DIRECTIONS
Look for the string "inner" in the listing below and copy every line in which it appears.

LISTED RECORDS
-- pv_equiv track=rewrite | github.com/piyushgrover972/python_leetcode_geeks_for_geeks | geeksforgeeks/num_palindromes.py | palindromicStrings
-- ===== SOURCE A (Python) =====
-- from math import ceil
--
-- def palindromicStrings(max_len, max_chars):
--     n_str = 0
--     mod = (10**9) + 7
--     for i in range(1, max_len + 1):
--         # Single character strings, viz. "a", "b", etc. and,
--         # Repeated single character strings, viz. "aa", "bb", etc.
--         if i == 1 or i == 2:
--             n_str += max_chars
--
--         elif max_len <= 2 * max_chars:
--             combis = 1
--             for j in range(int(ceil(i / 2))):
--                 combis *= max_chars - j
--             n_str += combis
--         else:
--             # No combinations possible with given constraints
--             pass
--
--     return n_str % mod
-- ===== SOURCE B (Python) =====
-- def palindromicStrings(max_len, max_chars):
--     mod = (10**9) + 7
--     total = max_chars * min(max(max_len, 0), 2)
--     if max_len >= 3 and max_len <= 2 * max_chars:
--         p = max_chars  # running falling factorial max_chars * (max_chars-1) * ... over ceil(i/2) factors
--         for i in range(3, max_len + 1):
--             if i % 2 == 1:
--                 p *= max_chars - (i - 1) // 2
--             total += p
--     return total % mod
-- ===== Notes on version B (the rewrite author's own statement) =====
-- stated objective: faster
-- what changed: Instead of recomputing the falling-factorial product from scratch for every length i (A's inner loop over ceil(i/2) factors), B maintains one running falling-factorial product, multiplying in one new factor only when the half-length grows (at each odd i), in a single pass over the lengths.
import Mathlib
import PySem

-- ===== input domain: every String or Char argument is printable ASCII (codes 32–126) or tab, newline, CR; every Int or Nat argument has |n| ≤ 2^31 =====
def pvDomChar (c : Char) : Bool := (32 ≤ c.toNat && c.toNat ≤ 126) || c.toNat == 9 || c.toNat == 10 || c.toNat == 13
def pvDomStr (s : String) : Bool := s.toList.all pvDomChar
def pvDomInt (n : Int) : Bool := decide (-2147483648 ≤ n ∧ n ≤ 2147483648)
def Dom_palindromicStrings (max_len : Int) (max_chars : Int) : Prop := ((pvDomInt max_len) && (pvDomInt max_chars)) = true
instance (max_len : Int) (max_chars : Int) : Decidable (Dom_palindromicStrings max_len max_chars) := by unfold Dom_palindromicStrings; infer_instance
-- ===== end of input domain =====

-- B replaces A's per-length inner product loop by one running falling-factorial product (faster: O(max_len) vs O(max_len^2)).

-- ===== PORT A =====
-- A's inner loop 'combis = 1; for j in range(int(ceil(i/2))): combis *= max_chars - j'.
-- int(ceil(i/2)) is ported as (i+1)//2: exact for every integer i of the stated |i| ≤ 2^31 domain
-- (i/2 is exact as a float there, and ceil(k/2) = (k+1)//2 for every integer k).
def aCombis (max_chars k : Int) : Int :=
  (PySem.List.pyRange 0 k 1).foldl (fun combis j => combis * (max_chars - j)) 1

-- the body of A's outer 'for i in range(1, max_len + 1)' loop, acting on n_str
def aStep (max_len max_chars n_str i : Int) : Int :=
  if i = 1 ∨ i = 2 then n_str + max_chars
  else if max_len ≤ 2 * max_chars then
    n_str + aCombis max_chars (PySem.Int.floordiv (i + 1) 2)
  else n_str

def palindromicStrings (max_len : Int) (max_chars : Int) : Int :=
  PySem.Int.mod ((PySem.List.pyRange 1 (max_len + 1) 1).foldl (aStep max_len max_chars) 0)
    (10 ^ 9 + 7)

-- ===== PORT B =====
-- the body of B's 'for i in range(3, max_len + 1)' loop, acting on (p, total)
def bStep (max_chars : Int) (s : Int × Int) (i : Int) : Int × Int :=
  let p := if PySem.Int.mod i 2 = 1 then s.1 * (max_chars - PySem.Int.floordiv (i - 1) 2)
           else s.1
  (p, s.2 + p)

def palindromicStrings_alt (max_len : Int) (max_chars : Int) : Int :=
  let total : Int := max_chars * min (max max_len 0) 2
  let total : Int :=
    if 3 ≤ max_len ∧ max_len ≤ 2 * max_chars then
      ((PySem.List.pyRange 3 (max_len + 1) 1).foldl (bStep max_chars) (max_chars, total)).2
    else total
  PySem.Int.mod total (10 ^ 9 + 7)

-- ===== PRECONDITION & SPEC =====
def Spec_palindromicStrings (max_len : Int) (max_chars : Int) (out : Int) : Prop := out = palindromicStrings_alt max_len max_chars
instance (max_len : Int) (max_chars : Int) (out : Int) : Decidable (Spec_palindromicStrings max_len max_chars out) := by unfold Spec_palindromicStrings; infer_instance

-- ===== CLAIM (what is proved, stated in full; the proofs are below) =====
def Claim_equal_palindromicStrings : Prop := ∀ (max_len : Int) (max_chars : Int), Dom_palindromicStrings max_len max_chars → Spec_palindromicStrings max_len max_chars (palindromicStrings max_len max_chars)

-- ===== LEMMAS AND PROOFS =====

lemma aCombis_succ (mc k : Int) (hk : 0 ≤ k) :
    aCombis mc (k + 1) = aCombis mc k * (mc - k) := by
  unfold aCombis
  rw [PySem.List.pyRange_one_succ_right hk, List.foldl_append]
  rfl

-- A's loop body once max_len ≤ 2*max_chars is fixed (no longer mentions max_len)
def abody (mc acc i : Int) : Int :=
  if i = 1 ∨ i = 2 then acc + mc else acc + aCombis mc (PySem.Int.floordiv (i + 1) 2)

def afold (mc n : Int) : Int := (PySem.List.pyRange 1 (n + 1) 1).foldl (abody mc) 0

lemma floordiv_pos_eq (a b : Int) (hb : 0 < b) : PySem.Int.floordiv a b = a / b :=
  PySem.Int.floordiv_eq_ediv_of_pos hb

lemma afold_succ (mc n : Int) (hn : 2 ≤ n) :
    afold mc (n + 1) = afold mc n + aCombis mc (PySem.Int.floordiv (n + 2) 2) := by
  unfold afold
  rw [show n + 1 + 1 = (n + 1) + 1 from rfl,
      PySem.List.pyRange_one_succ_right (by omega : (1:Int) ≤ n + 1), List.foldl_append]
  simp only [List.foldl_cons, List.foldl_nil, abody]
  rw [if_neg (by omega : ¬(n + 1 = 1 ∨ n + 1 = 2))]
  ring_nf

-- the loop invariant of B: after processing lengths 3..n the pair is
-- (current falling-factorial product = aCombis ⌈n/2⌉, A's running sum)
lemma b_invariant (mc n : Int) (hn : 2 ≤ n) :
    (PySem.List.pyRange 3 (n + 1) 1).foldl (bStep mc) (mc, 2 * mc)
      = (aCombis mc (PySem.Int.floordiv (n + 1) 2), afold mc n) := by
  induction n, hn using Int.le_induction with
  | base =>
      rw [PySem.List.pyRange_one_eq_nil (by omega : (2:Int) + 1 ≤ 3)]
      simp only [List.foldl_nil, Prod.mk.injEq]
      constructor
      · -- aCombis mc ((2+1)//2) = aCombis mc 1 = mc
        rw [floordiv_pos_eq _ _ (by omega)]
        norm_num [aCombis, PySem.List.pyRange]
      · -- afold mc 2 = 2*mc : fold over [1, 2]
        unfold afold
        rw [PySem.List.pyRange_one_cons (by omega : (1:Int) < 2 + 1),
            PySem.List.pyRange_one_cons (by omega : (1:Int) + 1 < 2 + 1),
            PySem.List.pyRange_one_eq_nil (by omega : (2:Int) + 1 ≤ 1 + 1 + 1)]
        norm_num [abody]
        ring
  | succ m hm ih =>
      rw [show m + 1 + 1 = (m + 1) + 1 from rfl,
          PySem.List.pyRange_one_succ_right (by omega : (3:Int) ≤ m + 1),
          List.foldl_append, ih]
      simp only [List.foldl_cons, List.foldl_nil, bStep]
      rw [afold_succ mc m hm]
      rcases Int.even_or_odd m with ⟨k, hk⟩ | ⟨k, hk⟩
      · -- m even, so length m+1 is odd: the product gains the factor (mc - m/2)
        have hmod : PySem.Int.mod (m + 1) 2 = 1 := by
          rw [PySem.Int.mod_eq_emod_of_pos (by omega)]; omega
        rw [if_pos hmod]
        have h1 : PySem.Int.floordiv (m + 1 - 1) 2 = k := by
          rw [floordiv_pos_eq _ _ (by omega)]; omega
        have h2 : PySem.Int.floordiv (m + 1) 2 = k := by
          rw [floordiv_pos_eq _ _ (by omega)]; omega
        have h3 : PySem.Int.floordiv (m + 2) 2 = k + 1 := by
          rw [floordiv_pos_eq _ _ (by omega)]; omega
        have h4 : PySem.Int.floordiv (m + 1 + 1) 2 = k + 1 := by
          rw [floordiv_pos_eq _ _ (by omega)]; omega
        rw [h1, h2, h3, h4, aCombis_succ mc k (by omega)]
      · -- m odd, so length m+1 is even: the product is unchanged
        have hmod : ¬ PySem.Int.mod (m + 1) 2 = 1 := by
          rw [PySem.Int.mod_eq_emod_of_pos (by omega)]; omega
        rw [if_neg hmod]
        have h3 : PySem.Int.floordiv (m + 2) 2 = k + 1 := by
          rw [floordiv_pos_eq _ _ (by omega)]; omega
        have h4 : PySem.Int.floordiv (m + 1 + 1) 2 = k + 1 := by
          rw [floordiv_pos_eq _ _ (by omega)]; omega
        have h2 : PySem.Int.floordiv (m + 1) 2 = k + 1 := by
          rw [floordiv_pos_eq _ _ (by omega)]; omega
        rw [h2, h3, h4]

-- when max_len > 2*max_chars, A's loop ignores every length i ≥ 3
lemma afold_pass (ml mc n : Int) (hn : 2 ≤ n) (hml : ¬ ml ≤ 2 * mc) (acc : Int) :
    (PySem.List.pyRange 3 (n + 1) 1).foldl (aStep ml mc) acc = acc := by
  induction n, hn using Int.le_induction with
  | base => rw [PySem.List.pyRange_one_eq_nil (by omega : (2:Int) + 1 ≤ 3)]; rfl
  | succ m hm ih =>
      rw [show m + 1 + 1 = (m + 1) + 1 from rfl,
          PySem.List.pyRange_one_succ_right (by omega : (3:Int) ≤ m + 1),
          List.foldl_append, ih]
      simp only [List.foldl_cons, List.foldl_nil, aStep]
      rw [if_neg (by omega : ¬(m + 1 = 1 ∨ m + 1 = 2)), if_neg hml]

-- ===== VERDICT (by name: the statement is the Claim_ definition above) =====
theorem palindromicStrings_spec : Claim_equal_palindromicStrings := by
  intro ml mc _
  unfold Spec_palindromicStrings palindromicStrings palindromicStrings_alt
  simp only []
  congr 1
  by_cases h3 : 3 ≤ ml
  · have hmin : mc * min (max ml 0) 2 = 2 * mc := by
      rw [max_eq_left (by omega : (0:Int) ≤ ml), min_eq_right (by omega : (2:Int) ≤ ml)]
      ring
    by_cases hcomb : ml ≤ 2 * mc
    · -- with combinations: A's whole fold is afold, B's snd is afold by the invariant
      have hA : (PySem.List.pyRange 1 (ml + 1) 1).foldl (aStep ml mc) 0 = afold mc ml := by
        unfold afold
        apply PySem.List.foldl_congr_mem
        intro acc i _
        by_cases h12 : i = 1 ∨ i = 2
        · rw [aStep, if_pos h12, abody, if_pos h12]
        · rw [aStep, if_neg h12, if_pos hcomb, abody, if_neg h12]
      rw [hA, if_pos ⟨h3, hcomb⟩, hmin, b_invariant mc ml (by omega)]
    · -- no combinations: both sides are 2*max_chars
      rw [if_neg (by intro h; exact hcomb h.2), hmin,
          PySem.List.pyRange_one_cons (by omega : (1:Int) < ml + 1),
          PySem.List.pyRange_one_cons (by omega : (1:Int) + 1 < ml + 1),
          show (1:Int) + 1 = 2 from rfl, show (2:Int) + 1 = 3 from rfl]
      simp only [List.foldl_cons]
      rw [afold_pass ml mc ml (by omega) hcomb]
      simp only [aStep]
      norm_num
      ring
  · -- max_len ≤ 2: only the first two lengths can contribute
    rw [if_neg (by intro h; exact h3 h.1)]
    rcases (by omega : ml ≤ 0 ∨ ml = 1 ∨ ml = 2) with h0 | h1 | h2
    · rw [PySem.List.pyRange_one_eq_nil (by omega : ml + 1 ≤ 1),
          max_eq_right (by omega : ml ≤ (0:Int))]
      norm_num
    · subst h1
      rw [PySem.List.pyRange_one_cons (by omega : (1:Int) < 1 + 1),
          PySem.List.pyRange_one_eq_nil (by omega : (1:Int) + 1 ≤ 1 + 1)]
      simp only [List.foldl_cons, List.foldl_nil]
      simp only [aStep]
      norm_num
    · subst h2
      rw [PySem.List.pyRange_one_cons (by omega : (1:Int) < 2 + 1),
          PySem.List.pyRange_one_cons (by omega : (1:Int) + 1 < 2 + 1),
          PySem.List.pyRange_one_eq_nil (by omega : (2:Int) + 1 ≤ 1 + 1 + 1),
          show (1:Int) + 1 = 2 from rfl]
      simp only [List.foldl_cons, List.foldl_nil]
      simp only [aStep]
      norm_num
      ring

WRITTEN RESPONSE
-- what changed: Instead of recomputing the falling-factorial product from scratch for every length i (A's inner loop over ceil(i/2) factors), B maintains one running falling-factorial product, multiplying in one new factor only when the half-length grows (at each odd i), in a single pass over the lengths.
-- B replaces A's per-length inner product loop by one running falling-factorial product (faster: O(max_len) vs O(max_len^2)).
-- A's inner loop 'combis = 1; for j in range(int(ceil(i/2))): combis *= max_chars - j'.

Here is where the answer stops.